**Problem description:** Reproduce the first line of the entries that follow and each later line, word for word, ending with the one containing "instance (arr : List Int) : Decidable".

**Records for this exercise:**
☆ ☆ ☆

-- pv_equiv track=rewrite | github.com/james5635/GeekForGeek-Data-Structure-and-Algorithm | hashing/hard/sum_unique_subarray_sums/solution.py | get_all_unique_subarray_sums
-- ===== SOURCE A (Python) =====
-- from typing import List, Set
--
-- def get_all_unique_subarray_sums(arr: List[int]) -> Set[int]:
--     """
--     Get set of all unique subarray sums.
--
--     Returns:
--         Set containing all unique subarray sums
--     """
--     n = len(arr)
--     unique_sums = set()
--
--     for i in range(n):
--         current_sum = 0
--         for j in range(i, n):
--             current_sum += arr[j]
--             unique_sums.add(current_sum)
--
--     return unique_sums
-- ===== SOURCE B (Python) =====
-- from typing import List, Set
--
-- def get_all_unique_subarray_sums(arr: List[int]) -> Set[int]:
--     """Prefix-sum table, then pairwise differences P[j] - P[i] for i < j."""
--     n = len(arr)
--     prefix = [0]
--     running = 0
--     for x in arr:
--         running += x
--         prefix.append(running)
--     sums = set()
--     for i in range(n + 1):
--         for j in range(i + 1, n + 1):
--             sums.add(prefix[j] - prefix[i])
--     return sums
-- ===== Notes on version B (the rewrite author's own statement) =====
-- stated objective: alternative
-- what changed: Replaces the incremental inner accumulator with a precomputed prefix-sum table built in one pass, then collects pairwise differences P[j]-P[i]; no running sum is threaded through the inner loop.
import Mathlib
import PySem

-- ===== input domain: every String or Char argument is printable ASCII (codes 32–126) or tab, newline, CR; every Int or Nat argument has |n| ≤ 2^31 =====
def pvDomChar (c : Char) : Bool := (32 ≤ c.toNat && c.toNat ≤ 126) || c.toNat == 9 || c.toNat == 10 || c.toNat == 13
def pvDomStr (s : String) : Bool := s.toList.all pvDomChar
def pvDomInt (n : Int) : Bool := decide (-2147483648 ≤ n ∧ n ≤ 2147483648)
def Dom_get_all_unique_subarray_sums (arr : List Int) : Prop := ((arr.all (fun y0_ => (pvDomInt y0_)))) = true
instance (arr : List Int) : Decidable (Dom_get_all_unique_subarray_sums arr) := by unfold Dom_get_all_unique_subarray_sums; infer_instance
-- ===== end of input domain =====

-- B replaces A's threaded inner accumulator with a precomputed prefix-sum table and
-- pairwise differences; same O(n^2) cost, different decomposition (objective: alternative).

-- ===== PORT A =====
def get_all_unique_subarray_sums (arr : List Int) : List Int :=
  let n : Int := arr.length
  (PySem.List.pyRange 0 n 1).foldl
    (fun unique_sums i =>
      ((PySem.List.pyRange i n 1).foldl
        (fun (p : Int × PySem.Set Int) j =>
          let current_sum := p.1 + PySem.List.pyGetD arr j 0
          (current_sum, PySem.Set.add p.2 current_sum))
        (0, unique_sums)).2)
    PySem.Set.empty

-- ===== PORT B =====
def get_all_unique_subarray_sums_alt (arr : List Int) : List Int :=
  let n : Int := arr.length
  let prefix_ := (arr.foldl
    (fun (p : Int × List Int) x => (p.1 + x, p.2 ++ [p.1 + x]))
    ((0 : Int), [(0 : Int)])).2
  (PySem.List.pyRange 0 (n + 1) 1).foldl
    (fun sums i =>
      (PySem.List.pyRange (i + 1) (n + 1) 1).foldl
        (fun sums j =>
          PySem.Set.add sums (PySem.List.pyGetD prefix_ j 0 - PySem.List.pyGetD prefix_ i 0))
        sums)
    PySem.Set.empty

-- ===== PRECONDITION & SPEC =====
def Spec_get_all_unique_subarray_sums (arr : List Int) (out : List Int) : Prop := out = get_all_unique_subarray_sums_alt arr
instance (arr : List Int) (out : List Int) : Decidable (Spec_get_all_unique_subarray_sums arr out) := by unfold Spec_get_all_unique_subarray_sums; infer_instance

-- ===== CLAIM (what is proved, stated in full; the proofs are below) =====
def Claim_equal_get_all_unique_subarray_sums : Prop := ∀ (arr : List Int), Dom_get_all_unique_subarray_sums arr → Spec_get_all_unique_subarray_sums arr (get_all_unique_subarray_sums arr)

-- ===== LEMMAS AND PROOFS =====

-- running sum of prefix k elements
def pvPf (arr : List Int) (i : Int) : Int := (arr.take i.toNat).sum

-- the values A's inner loop inserts, given running offset c
def pvVals (g : Int → Int) (c : Int) : List Int → List Int
  | [] => []
  | j :: t => (c + g j) :: pvVals g (c + g j) t

def pvAddAll (s : PySem.Set Int) (l : List Int) : PySem.Set Int := l.foldl PySem.Set.add s

-- running-prefix list built by B's first loop
def pvScan (s : Int) : List Int → List Int
  | [] => []
  | x :: t => (s + x) :: pvScan (s + x) t

theorem pvInnerA (g : Int → Int) :
    ∀ (L : List Int) (c : Int) (s : PySem.Set Int),
      (L.foldl (fun (p : Int × PySem.Set Int) j =>
          (p.1 + g j, PySem.Set.add p.2 (p.1 + g j))) (c, s)).2
        = pvAddAll s (pvVals g c L) := by
  intro L
  induction L with
  | nil => intro c s; rfl
  | cons j t ih => intro c s; simp [pvVals, pvAddAll, List.foldl] at *; exact ih _ _

theorem pvInnerB (h : Int → Int) :
    ∀ (L : List Int) (s : PySem.Set Int),
      (L.foldl (fun s j => PySem.Set.add s (h j)) s) = pvAddAll s (L.map h) := by
  intro L
  induction L with
  | nil => intro s; rfl
  | cons j t ih => intro s; simp [pvAddAll, List.foldl] at *; exact ih _

theorem pvScanFold :
    ∀ (arr : List Int) (s : Int) (acc : List Int),
      (arr.foldl (fun (p : Int × List Int) x => (p.1 + x, p.2 ++ [p.1 + x])) (s, acc)).2
        = acc ++ pvScan s arr := by
  intro arr
  induction arr with
  | nil => intro s acc; simp [pvScan]
  | cons x t ih => intro s acc; simp [pvScan, List.foldl, ih]

theorem pvScanEq :
    ∀ (arr : List Int) (s : Int),
      pvScan s arr = (List.range arr.length).map (fun k => s + (arr.take (k + 1)).sum) := by
  intro arr
  induction arr with
  | nil => intro s; simp [pvScan]
  | cons x t ih =>
    intro s
    simp [pvScan, List.range_succ_eq_map, ih, List.map_map, Function.comp]
    intro k _
    ring

-- B's prefix list is the table of prefix sums
theorem pvPrefixEq (arr : List Int) :
    (arr.foldl (fun (p : Int × List Int) x => (p.1 + x, p.2 ++ [p.1 + x]))
        ((0 : Int), [(0 : Int)])).2
      = (List.range (arr.length + 1)).map (fun k => (arr.take k).sum) := by
  rw [pvScanFold, pvScanEq]
  simp [List.range_succ_eq_map, List.map_map, Function.comp]

-- lookup in the prefix table
theorem pvPrefixGet (arr : List Int) (j : Int) (h0 : 0 ≤ j) (h1 : j ≤ (arr.length : Int)) :
    PySem.List.pyGetD ((List.range (arr.length + 1)).map (fun k => (arr.take k).sum)) j 0
      = pvPf arr j := by
  have hj : j = (j.toNat : Int) := (Int.toNat_of_nonneg h0).symm
  rw [hj, PySem.List.pyGetD_natCast, PySem.List.getD_map_range]
  · rfl
  · omega

-- one step of the running sum
theorem pvPfStep (arr : List Int) (i : Int) (h0 : 0 ≤ i) (h1 : i < (arr.length : Int)) :
    pvPf arr i + PySem.List.pyGetD arr i 0 = pvPf arr (i + 1) := by
  have hi : i = (i.toNat : Int) := (Int.toNat_of_nonneg h0).symm
  have hlt : i.toNat < arr.length := by omega
  rw [hi, PySem.List.pyGetD_natCast]
  unfold pvPf
  have h2 : ((i.toNat : Int) + 1).toNat = i.toNat + 1 := by omega
  have h3 : ((i.toNat : Int)).toNat = i.toNat := by omega
  rw [h2, h3, List.take_add_one, List.sum_append]
  simp [List.getD_eq_getElem?_getD, List.getElem?_eq_getElem hlt]

-- A's inner value list equals the pairwise-difference list
theorem pvValsEq (arr : List Int) :
    ∀ (k : Nat) (i c : Int), 0 ≤ i → i.toNat + k = arr.length →
      pvVals (fun j => PySem.List.pyGetD arr j 0) c (PySem.List.pyRange i (arr.length : Int) 1)
        = (PySem.List.pyRange (i + 1) ((arr.length : Int) + 1) 1).map
            (fun j => c + pvPf arr j - pvPf arr i) := by
  intro k
  induction k with
  | zero =>
    intro i c h0 hk
    have : i = (arr.length : Int) := by omega
    subst this
    rw [PySem.List.pyRange_one_eq_nil (by omega), PySem.List.pyRange_one_eq_nil (by omega)]
    rfl
  | succ k ih =>
    intro i c h0 hk
    have hlt : i < (arr.length : Int) := by omega
    rw [PySem.List.pyRange_one_cons hlt, PySem.List.pyRange_one_cons (by omega : i + 1 < (arr.length : Int) + 1)]
    simp only [pvVals, List.map_cons]
    congr 1
    · have := pvPfStep arr i h0 hlt
      omega
    · rw [ih (i + 1) (c + PySem.List.pyGetD arr i 0) (by omega) (by omega)]
      apply List.map_congr_left
      intro j _
      have := pvPfStep arr i h0 hlt
      omega

theorem get_all_unique_subarray_sums_spec' :
    ∀ (arr : List Int), get_all_unique_subarray_sums arr = get_all_unique_subarray_sums_alt arr := by
  intro arr
  unfold get_all_unique_subarray_sums get_all_unique_subarray_sums_alt
  simp only []
  set n : Int := (arr.length : Int) with hn
  rw [pvPrefixEq]
  set P := (List.range (arr.length + 1)).map (fun k => (arr.take k).sum) with hP
  -- rewrite A's outer step
  have hA : ∀ (s : PySem.Set Int) (i : Int), i ∈ PySem.List.pyRange 0 n 1 →
      ((PySem.List.pyRange i n 1).foldl
        (fun (p : Int × PySem.Set Int) j =>
          let current_sum := p.1 + PySem.List.pyGetD arr j 0
          (current_sum, PySem.Set.add p.2 current_sum))
        (0, s)).2
      = (PySem.List.pyRange (i + 1) (n + 1) 1).foldl
          (fun s j => PySem.Set.add s (PySem.List.pyGetD P j 0 - PySem.List.pyGetD P i 0)) s := by
    intro s i hi
    rw [PySem.List.mem_pyRange_one] at hi
    rw [pvInnerA, pvInnerB]
    congr 1
    rw [pvValsEq arr (n - i).toNat i 0 hi.1 (by omega)]
    apply List.map_congr_left
    intro j hj
    rw [PySem.List.mem_pyRange_one] at hj
    rw [hP, pvPrefixGet arr j (by omega) (by omega), pvPrefixGet arr i (by omega) (by omega)]
    omega
  rw [PySem.List.foldl_congr_mem _ _ _ _ hA]
  -- split B's outer range: last iteration (i = n) is a no-op
  rw [PySem.List.pyRange_one_succ_right (by omega : (0:Int) ≤ n), List.foldl_append]
  simp [PySem.List.pyRange_one_eq_nil (le_refl (n + 1))]

-- ===== VERDICT (by name: the statement is the Claim_ definition above) =====
theorem get_all_unique_subarray_sums_spec : Claim_equal_get_all_unique_subarray_sums := by
  intro arr _
  unfold Spec_get_all_unique_subarray_sums
  exact get_all_unique_subarray_sums_spec' arr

☆ ☆ ☆

**Problem solution:**
-- pv_equiv track=rewrite | github.com/james5635/GeekForGeek-Data-Structure-and-Algorithm | hashing/hard/sum_unique_subarray_sums/solution.py | get_all_unique_subarray_sums
-- ===== SOURCE A (Python) =====
-- from typing import List, Set
--
-- def get_all_unique_subarray_sums(arr: List[int]) -> Set[int]:
--     """
--     Get set of all unique subarray sums.
--
--     Returns:
--         Set containing all unique subarray sums
--     """
--     n = len(arr)
--     unique_sums = set()
--
--     for i in range(n):
--         current_sum = 0
--         for j in range(i, n):
--             current_sum += arr[j]
--             unique_sums.add(current_sum)
--
--     return unique_sums
-- ===== SOURCE B (Python) =====
-- from typing import List, Set
--
-- def get_all_unique_subarray_sums(arr: List[int]) -> Set[int]:
--     """Prefix-sum table, then pairwise differences P[j] - P[i] for i < j."""
--     n = len(arr)
--     prefix = [0]
--     running = 0
--     for x in arr:
--         running += x
--         prefix.append(running)
--     sums = set()
--     for i in range(n + 1):
--         for j in range(i + 1, n + 1):
--             sums.add(prefix[j] - prefix[i])
--     return sums
-- ===== Notes on version B (the rewrite author's own statement) =====
-- stated objective: alternative
-- what changed: Replaces the incremental inner accumulator with a precomputed prefix-sum table built in one pass, then collects pairwise differences P[j]-P[i]; no running sum is threaded through the inner loop.
import Mathlib
import PySem

-- ===== input domain: every String or Char argument is printable ASCII (codes 32–126) or tab, newline, CR; every Int or Nat argument has |n| ≤ 2^31 =====
def pvDomChar (c : Char) : Bool := (32 ≤ c.toNat && c.toNat ≤ 126) || c.toNat == 9 || c.toNat == 10 || c.toNat == 13
def pvDomStr (s : String) : Bool := s.toList.all pvDomChar
def pvDomInt (n : Int) : Bool := decide (-2147483648 ≤ n ∧ n ≤ 2147483648)
def Dom_get_all_unique_subarray_sums (arr : List Int) : Prop := ((arr.all (fun y0_ => (pvDomInt y0_)))) = true
instance (arr : List Int) : Decidable (Dom_get_all_unique_subarray_sums arr) := by unfold Dom_get_all_unique_subarray_sums; infer_instance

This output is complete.